Author of the article:
Taylor Blewett
Publishing date:
Aug 31, 2020 • Last Updated 11 hours ago • 5 minute read
Faceshields, hand sanitizer and masks sit ready on a teacher's desk in a classroom. PHOTO BY PAUL CHIASSON /THE CANADIAN PRESS
When Ontario children trudge home at the end of the school day, a number of school board staff who spent the day supporting these students will head off to other locations and clock in to secondary jobs in long-term care homes and other congregate-living facilities.
It’s longstanding industry practice, born of financial necessity, that’s setting off alarm bells at a time when a deadly, contagious disease is barely subdued.
And, despite all the talk of bubbles and cohorts and an iron ring around the vulnerable, the province has not revealed specific plans to address the possibility of COVID-19 transmission via concurrent employment in education and congregate care.
“I lose sleep over this daily,” said Jane, an Ottawa woman who works in the developmental services sector and asked that her real name not be used for fear of professional reprisal. She estimates that about half of her colleagues — her agency employs several hundred — also work for school boards and are planning to return to those jobs this fall.
“Everybody needs the money,” Jane said. “It’s really discouraging because I know what’s going to happen. I know that as soon as those schools open … that these elderly and vulnerable people are going to start dying again.”
In the early days of the COVID-19 pandemic, when the virus was spreading through congregate-living facilities at breakneck speed, the Ontario government took steps to restrict the employment of long-term care and retirement-home workers to single residences and other congregate-care employees to residences operated by a single agency in their sector to reduce transmission of the virus between different facilities.

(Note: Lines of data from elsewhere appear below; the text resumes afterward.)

-- ===== CLAIM (what is proved, stated in full; the proofs are below) =====
def Claim_equal_jumping_on_clouds : Prop := ∀ (c : List Int) (k : Int), Dom_jumping_on_clouds c k → Pre_jumping_on_clouds c k → Spec_jumping_on_clouds c k (jumping_on_clouds c k)

-- ===== LEMMAS AND PROOFS =====

-- pvPos N R t: position of the walk after t jumps (all positions are multiples of gcd N R);
-- pvCost c p: energy spent entering cloud p
def pvPos (N R t : Nat) : Nat := (t * R) % N
def pvCost (c : List Int) (p : Nat) : Int := (if c.getD p 0 = 1 then 2 else 0) + 1

lemma nt_M_dvd {N R : Nat} (hN : 0 < N) {i : Nat} (h : N ∣ i * R) : (N / N.gcd R) ∣ i := by
  set G := N.gcd R with hG
  have hGpos : 0 < G := Nat.gcd_pos_of_pos_left R hN
  have hGN : G ∣ N := Nat.gcd_dvd_left N R
  have hGR : G ∣ R := Nat.gcd_dvd_right N R
  have hNe : N = (N / G) * G := (Nat.div_mul_cancel hGN).symm
  have hRe : R = (R / G) * G := (Nat.div_mul_cancel hGR).symm
  have h2 : (N / G) * G ∣ i * ((R / G) * G) := by rw [← hNe, ← hRe]; exact h
  have h3 : (N / G) ∣ i * (R / G) := by
    rw [← mul_assoc] at h2
    exact (Nat.mul_dvd_mul_iff_right hGpos).mp h2
  have hcop : Nat.Coprime (N / G) (R / G) := Nat.coprime_div_gcd_div_gcd hGpos
  exact (Nat.Coprime.dvd_of_dvd_mul_right hcop) h3

lemma nt_N_dvd_MR {N R : Nat} (hN : 0 < N) : N ∣ (N / N.gcd R) * R := by
  set G := N.gcd R with hG
  obtain ⟨r', hr⟩ : G ∣ R := Nat.gcd_dvd_right N R
  obtain ⟨n', hn⟩ : G ∣ N := Nat.gcd_dvd_left N R
  have hGpos : 0 < G := Nat.gcd_pos_of_pos_left R hN
  have hdiv : N / G = n' := by rw [hn]; exact Nat.mul_div_cancel_left n' hGpos
  refine ⟨r', ?_⟩
  rw [hdiv, hr, hn]; ring

lemma nt_pos_M {N R : Nat} (hN : 0 < N) : pvPos N R (N / N.gcd R) = 0 := by
  unfold pvPos
  exact Nat.dvd_iff_mod_eq_zero.mp (nt_N_dvd_MR hN)

lemma nt_pos_ne_zero {N R : Nat} (hN : 0 < N) {i : Nat} (h1 : 1 ≤ i) (h2 : i < N / N.gcd R) :
    pvPos N R i ≠ 0 := by
  unfold pvPos
  intro h
  have hdvd : N ∣ i * R := Nat.dvd_iff_mod_eq_zero.mpr h
  have := Nat.le_of_dvd (by omega) (nt_M_dvd hN hdvd)
  omega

Although these restrictions remain in effect, they contain nothing that would prevent long-term care, retirement-home or congregate-care employees from working second jobs in fields outside health care, such as education.
When asked by this newspaper, the province could not point to any specific measures it had taken to try to prevent the spread of COVID-19 between schools and congregate care by workers with jobs in both, and declined to comment directly on the matter.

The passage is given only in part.